* **TASK DETAILS**: The entries below contain a line with "intro j hj0 hj" and a line with "-- the two couple-index". Quote exactly those two lines and all lines between them.

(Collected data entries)
———
-- ===== VERDICT (by name: the statement is the Claim_ definition above) =====
theorem minSwapsCouples_spec : Claim_equal_minSwapsCouples := by
  unfold Claim_equal_minSwapsCouples
  intro row _hdom hpre
  unfold Spec_minSwapsCouples
  have hn : PySem.Int.floordiv (PySem.List.len row) 2 = ((row.length / 2 : Nat) : Int) := by
    rw [PySem.List.len_eq]
    exact_mod_cast PySem.Int.floordiv_natCast row.length 2
  obtain ⟨g0, c0, hfold1, hc0, hkeys0, hgetD0, hsize0⟩ := pvBuild1 (row.length / 2)
  -- elementwise form of Pre_
  have hrow : ∀ (k : Nat) (hk : k < 2 * (row.length / 2)),
      0 ≤ row[k]'(by omega) ∧ row[k]'(by omega) < ((2 * (row.length / 2) : Nat) : Int) := by
    intro k hk
    have hk' : k < (List.take (2 * (row.length / 2)) row).length := by
      simp [List.length_take]; omega
    have hmem : row[k]'(by omega) ∈ row.take (2 * (row.length / 2)) := by
      rw [← List.getElem_take (h := hk')]
      exact List.getElem_mem hk'
    exact hpre _ hmem
  simp only [minSwapsCouples, minSwapsCouples_alt, hn, hfold1]
  set N : Nat := row.length / 2 with hN_def
  set n : Int := (N : Int) with hn_def
  have h2N : 2 * N ≤ row.length := by rw [hN_def]; omega
  -- bounds for the seated values
  have hval : ∀ j : Int, 0 ≤ j → j < 2 * n →
      0 ≤ PySem.List.pyGetD row j 0 ∧ PySem.List.pyGetD row j 0 < 2 * n := by
    intro j hj0 hj
    rw [hn_def] at hj
    have hjlen : j < (row.length : Int) := by omega
    rw [pv_getD_eq row j hj0 hjlen]
    obtain ⟨hr1, hr2⟩ := hrow j.toNat (by omega)
    refine ⟨hr1, ?_⟩
    rw [hn_def]
    push_cast at hr2 ⊢
    omega
  have hhalf : ∀ x : Int, 0 ≤ x → x < 2 * n →
      0 ≤ PySem.Int.floordiv x 2 ∧ PySem.Int.floordiv x 2 < n := by
    intro x h0 h2
    rw [PySem.Int.floordiv_eq_ediv_of_pos (by norm_num)]
    omega
  -- the two couple-index functions agree and are bounded
  set fa : Int → Int := fun p => PySem.Int.floordiv (PySem.List.pyGetD row (2 * p) 0) 2
    with hfa_def
  set fb : Int → Int := fun p => PySem.Int.floordiv (PySem.List.pyGetD row (2 * p + 1) 0) 2
    with hfb_def
  have hfa_bnd : ∀ p, 0 ≤ p → p < n → 0 ≤ fa p ∧ fa p < n := by
    intro p h0 h1
    exact hhalf _ (hval (2 * p) (by omega) (by omega)).1 (hval (2 * p) (by omega) (by omega)).2
  have hfb_bnd : ∀ p, 0 ≤ p → p < n → 0 ≤ fb p ∧ fb p < n := by
    intro p h0 h1
    exact hhalf _ (hval (2 * p + 1) (by omega) (by omega)).1
      (hval (2 * p + 1) (by omega) (by omega)).2
  have hcaA : ∀ p, 0 ≤ p → p < n →
      c0.getD (PySem.List.pyGetD row (2 * p) 0) 0 = fa p := by
    intro p h0 h1
    rw [hfa_def]
    exact hc0 _ (hval (2 * p) (by omega) (by omega)).1 (hval (2 * p) (by omega) (by omega)).2
  have hcbA : ∀ p, 0 ≤ p → p < n →
      c0.getD (PySem.List.pyGetD row (2 * p + 1) 0) 0 = fb p := by
    intro p h0 h1
    rw [hfb_def]
    exact hc0 _ (hval (2 * p + 1) (by omega) (by omega)).1
      (hval (2 * p + 1) (by omega) (by omega)).2
  -- the built graph
  set G := List.foldl
      (fun g p =>
        (g.modify (c0.getD (PySem.List.pyGetD row (2 * p) 0) 0) PySem.Set.empty fun s =>
              s.add (c0.getD (PySem.List.pyGetD row (2 * p + 1) 0) 0)).modify
          (c0.getD (PySem.List.pyGetD row (2 * p + 1) 0) 0) PySem.Set.empty fun s =>
          s.add (c0.getD (PySem.List.pyGetD row (2 * p) 0) 0))
      g0 (PySem.List.pyRange 0 n 1) with hG_def
  obtain ⟨hGkeys, hGmem⟩ := pvBuild2
    (fun p => c0.getD (PySem.List.pyGetD row (2 * p) 0) 0)
    (fun p => c0.getD (PySem.List.pyGetD row (2 * p + 1) 0) 0)
    (PySem.List.pyRange 0 n 1) g0 (by
      intro p hp
      rw [PySem.List.mem_pyRange_one] at hp
      simp only [PySem.Dict.contains_eq_decide_mem_keys, hkeys0, decide_eq_true_eq,
        PySem.List.mem_pyRange_one]
      rw [hcaA p hp.1 hp.2, hcbA p hp.1 hp.2]
      exact ⟨hfa_bnd p hp.1 hp.2, hfb_bnd p hp.1 hp.2⟩)
  rw [← hG_def] at hGkeys hGmem
  rw [hkeys0] at hGkeys
  have hGsize : G.size = N := by
    have h1 : G.size = G.keys.length := by simp [PySem.Dict.size, PySem.Dict.keys]
    rw [h1, hGkeys, PySem.List.length_pyRange_one]
    omega
  have hGmem' : ∀ src dst, dst ∈ G.getD src PySem.Set.empty ↔
      ∃ p, (0 ≤ p ∧ p < n) ∧ ((fa p = src ∧ fb p = dst) ∨ (fb p = src ∧ fa p = dst)) := by
    intro src dst
    rw [hGmem src dst, hgetD0 src]
    constructor
    · rintro (h | ⟨p, hp, hcase⟩)
      · simp [PySem.Set.empty] at h
      · rw [PySem.List.mem_pyRange_one] at hp
        rw [hcaA p hp.1 hp.2, hcbA p hp.1 hp.2] at hcase
        exact ⟨p, hp, hcase⟩
    · rintro ⟨p, hp, hcase⟩
      right
      refine ⟨p, PySem.List.mem_pyRange_one.2 hp, ?_⟩
      rw [hcaA p hp.1 hp.2, hcbA p hp.1 hp.2]
      exact hcase
  rw [hGsize, ← hn_def]
  -- the union-find loop as a fold over an edge list
  set EA := G.keys.flatMap
    (fun src => (G.getD src PySem.Set.empty).map (fun dst => (src, dst))) with hEA_def
  have hnest : List.foldl
      (fun (st : List Int × List Int × Int) src =>
        List.foldl
          (fun (st : List Int × List Int × Int) dst =>
            ((pvUnionA st.1 st.2.1 src dst).2.1, (pvUnionA st.1 st.2.1 src dst).2.2,
              st.2.2 - (pvUnionA st.1 st.2.1 src dst).1))
          st (G.getD src PySem.Set.empty))
      (PySem.List.pyRange 0 n 1, PySem.List.pyRepeat [1] n, n) G.keys
      = EA.foldl pvStepUF
        (PySem.List.pyRange 0 n 1, PySem.List.pyRepeat [1] n, n) := by
    rw [hEA_def, List.foldl_flatMap]
    simp only [List.foldl_map]
    rfl
  rw [hnest]
  -- B's loop as a fold over its edge list
  set EB := (PySem.List.pyRange 0 n 1).map (fun p => (fa p, fb p)) with hEB_def
  have hBfold : List.foldl
      (fun (st : List Int × Int) p =>
        if PySem.List.pyGetD st.1 (PySem.Int.floordiv (PySem.List.pyGetD row (2 * p) 0) 2) 0 ≠
            PySem.List.pyGetD st.1 (PySem.Int.floordiv (PySem.List.pyGetD row (2 * p + 1) 0) 2) 0
        then (st.1.map (fun l =>
            if l = PySem.List.pyGetD st.1
                (PySem.Int.floordiv (PySem.List.pyGetD row (2 * p + 1) 0) 2) 0
            then PySem.List.pyGetD st.1
                (PySem.Int.floordiv (PySem.List.pyGetD row (2 * p) 0) 2) 0
            else l), st.2 + 1)
        else st)
      (PySem.List.pyRange 0 n 1, 0) (PySem.List.pyRange 0 n 1)
      = EB.foldl pvStepB (PySem.List.pyRange 0 n 1, 0) := by
    rw [hEB_def, List.foldl_map]
    rfl
  rw [hBfold]
  -- membership characterizations of the two edge lists
  have hEAmem : ∀ x y : Int, (x, y) ∈ EA ↔ (0 ≤ x ∧ x < n) ∧
      ∃ p, (0 ≤ p ∧ p < n) ∧ ((fa p = x ∧ fb p = y) ∨ (fb p = x ∧ fa p = y)) := by
    intro x y
    rw [hEA_def]
    simp only [List.mem_flatMap, List.mem_map]
    constructor
    · rintro ⟨src, hsrc, dst, hdst, heq⟩
      obtain ⟨h1, h2⟩ := Prod.mk.inj heq
      subst h1
      subst h2
      rw [hGkeys, PySem.List.mem_pyRange_one] at hsrc
      exact ⟨hsrc, (hGmem' _ _).1 hdst⟩
    · rintro ⟨hx, p, hp, hcase⟩
      refine ⟨x, ?_, y, (hGmem' x y).2 ⟨p, hp, hcase⟩, rfl⟩
      rw [hGkeys, PySem.List.mem_pyRange_one]
      exact hx
  have hEBmem : ∀ x y : Int, (x, y) ∈ EB ↔
      ∃ p, (0 ≤ p ∧ p < n) ∧ fa p = x ∧ fb p = y := by
    intro x y
    rw [hEB_def]
    simp only [List.mem_map, PySem.List.mem_pyRange_one, Prod.mk.injEq]
  have hstepiff : ∀ x y, pvStep EA x y ↔ pvStep EB x y := by
    intro x y
    unfold pvStep
    rw [hEAmem, hEAmem, hEBmem, hEBmem]
    constructor
    · rintro (⟨hx, p, hp, ⟨h1, h2⟩ | ⟨h1, h2⟩⟩ | ⟨hy, p, hp, ⟨h1, h2⟩ | ⟨h1, h2⟩⟩)
      · exact Or.inl ⟨p, hp, h1, h2⟩
      · exact Or.inr ⟨p, hp, h2, h1⟩
      · exact Or.inr ⟨p, hp, h1, h2⟩
      · exact Or.inl ⟨p, hp, h2, h1⟩
    · rintro (⟨p, hp, h1, h2⟩ | ⟨p, hp, h1, h2⟩)
      · exact Or.inl ⟨by rw [← h1]; exact hfa_bnd p hp.1 hp.2, p, hp, Or.inl ⟨h1, h2⟩⟩
      · exact Or.inr ⟨by rw [← h1]; exact hfa_bnd p hp.1 hp.2, p, hp, Or.inl ⟨h1, h2⟩⟩
  have hEAok : pvEOK n EA := by
    rintro ⟨x, y⟩ hmem
    obtain ⟨hx, p, hp, hcase⟩ := (hEAmem x y).1 hmem
    rcases hcase with ⟨h1, h2⟩ | ⟨h1, h2⟩
    · exact ⟨hx.1, hx.2, by rw [← h2]; exact (hfb_bnd p hp.1 hp.2).1,
        by rw [← h2]; exact (hfb_bnd p hp.1 hp.2).2⟩
    · exact ⟨hx.1, hx.2, by rw [← h2]; exact (hfa_bnd p hp.1 hp.2).1,
        by rw [← h2]; exact (hfa_bnd p hp.1 hp.2).2⟩
  have hEBok : pvEOK n EB := by
    rintro ⟨x, y⟩ hmem
    obtain ⟨p, hp, h1, h2⟩ := (hEBmem x y).1 hmem
    rw [← h1, ← h2]
    exact ⟨(hfa_bnd p hp.1 hp.2).1, (hfa_bnd p hp.1 hp.2).2,
      (hfb_bnd p hp.1 hp.2).1, (hfb_bnd p hp.1 hp.2).2⟩
  -- initial states
  have hid_range : ∀ i : Int, 0 ≤ i → i < n →
      PySem.List.pyGetD (PySem.List.pyRange 0 n 1) i 0 = i := fun i h0 h1 =>
    pv_getD_pyRange n i h0 h1
  have hlen_range : ((PySem.List.pyRange 0 n 1).length : Int) = n := by
    rw [PySem.List.length_pyRange_one]
    omega
  have hInit : PvInv n (PySem.List.pyRange 0 n 1) (fun i => i) (fun _ => 0) := by
    refine ⟨hlen_range, ?_, ?_, ?_, ?_, ?_⟩
    · intro i h0 h1; rw [hid_range i h0 h1]; exact ⟨h0, h1⟩
    · intro i h0 h1; rw [hid_range i h0 h1]
    · intro i h0 h1; exact ⟨h0, h1, hid_range i h0 h1⟩
    · intro i _ _ _; rfl
    · intro i h0 h1; left; exact hid_range i h0 h1
  have hCardId : n = (pvCard n (fun i => i) : Int) := by
    unfold pvCard
    rw [show (Finset.Ico (0:Int) n).image (fun i => i) = Finset.Ico (0:Int) n from
      Finset.image_id]
    rw [Int.card_Ico]
    omega
  have hPartNil : pvPartEq n (fun i : Int => i) [] :=
    pvPartEq_nil n _ (fun x _ _ => rfl)
  obtain ⟨RA, dA, hIA, hPA, hccA⟩ := pvFoldA (n := n) EA []
    (PySem.List.pyRange 0 n 1) (PySem.List.pyRepeat [1] n) n (fun i => i) (fun _ => 0)
    hEAok hInit hPartNil (by intro e he; simp at he) hCardId
  have hRepInit : ∀ x, 0 ≤ x → x < n → pvRep (PySem.List.pyRange 0 n 1) x = x := by
    intro x h0 h1
    exact hid_range x h0 h1
  have hLInit : pvLInv n (PySem.List.pyRange 0 n 1) := by
    refine ⟨hlen_range, ?_⟩
    intro i h0 h1
    rw [hRepInit i h0 h1]
    exact ⟨h0, h1⟩
  have hPartNilB : pvPartEq n (pvRep (PySem.List.pyRange 0 n 1)) [] :=
    pvPartEq_nil n _ hRepInit
  have hSwInit : (0 : Int) = n - (pvCard n (pvRep (PySem.List.pyRange 0 n 1)) : Int) := by
    rw [← pvCard_congr (R := fun i => i) (R' := pvRep (PySem.List.pyRange 0 n 1))
      (fun x h0 h1 => (hRepInit x h0 h1).symm)]
    omega
  obtain ⟨hLB, hPB, hswB⟩ := pvFoldB (n := n) EB [] (PySem.List.pyRange 0 n 1) 0
    hEBok hLInit hPartNilB (by intro e he; simp at he) hSwInit
  -- conclude: both values are n minus the number of components
  simp only [List.nil_append] at hPA hPB
  rw [hccA, hswB]
  have hcards : pvCard n RA
      = pvCard n (pvRep (EB.foldl pvStepB (PySem.List.pyRange 0 n 1, 0)).1) := by
    apply pvCard_eq_of_iff
    intro x y hx0 hx hy0 hy
    rw [hPA x y hx0 hx hy0 hy, hPB x y hx0 hx hy0 hy]
    exact pvCl_iff_of_step_iff hstepiff x y
  rw [hcards]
———
* **RESPONSE TO THIS TASK**:
    intro j hj0 hj
    rw [hn_def] at hj
    have hjlen : j < (row.length : Int) := by omega
    rw [pv_getD_eq row j hj0 hjlen]
    obtain ⟨hr1, hr2⟩ := hrow j.toNat (by omega)
    refine ⟨hr1, ?_⟩
    rw [hn_def]
    push_cast at hr2 ⊢
    omega
  have hhalf : ∀ x : Int, 0 ≤ x → x < 2 * n →
      0 ≤ PySem.Int.floordiv x 2 ∧ PySem.Int.floordiv x 2 < n := by
    intro x h0 h2
    rw [PySem.Int.floordiv_eq_ediv_of_pos (by norm_num)]
    omega
  -- the two couple-index functions agree and are bounded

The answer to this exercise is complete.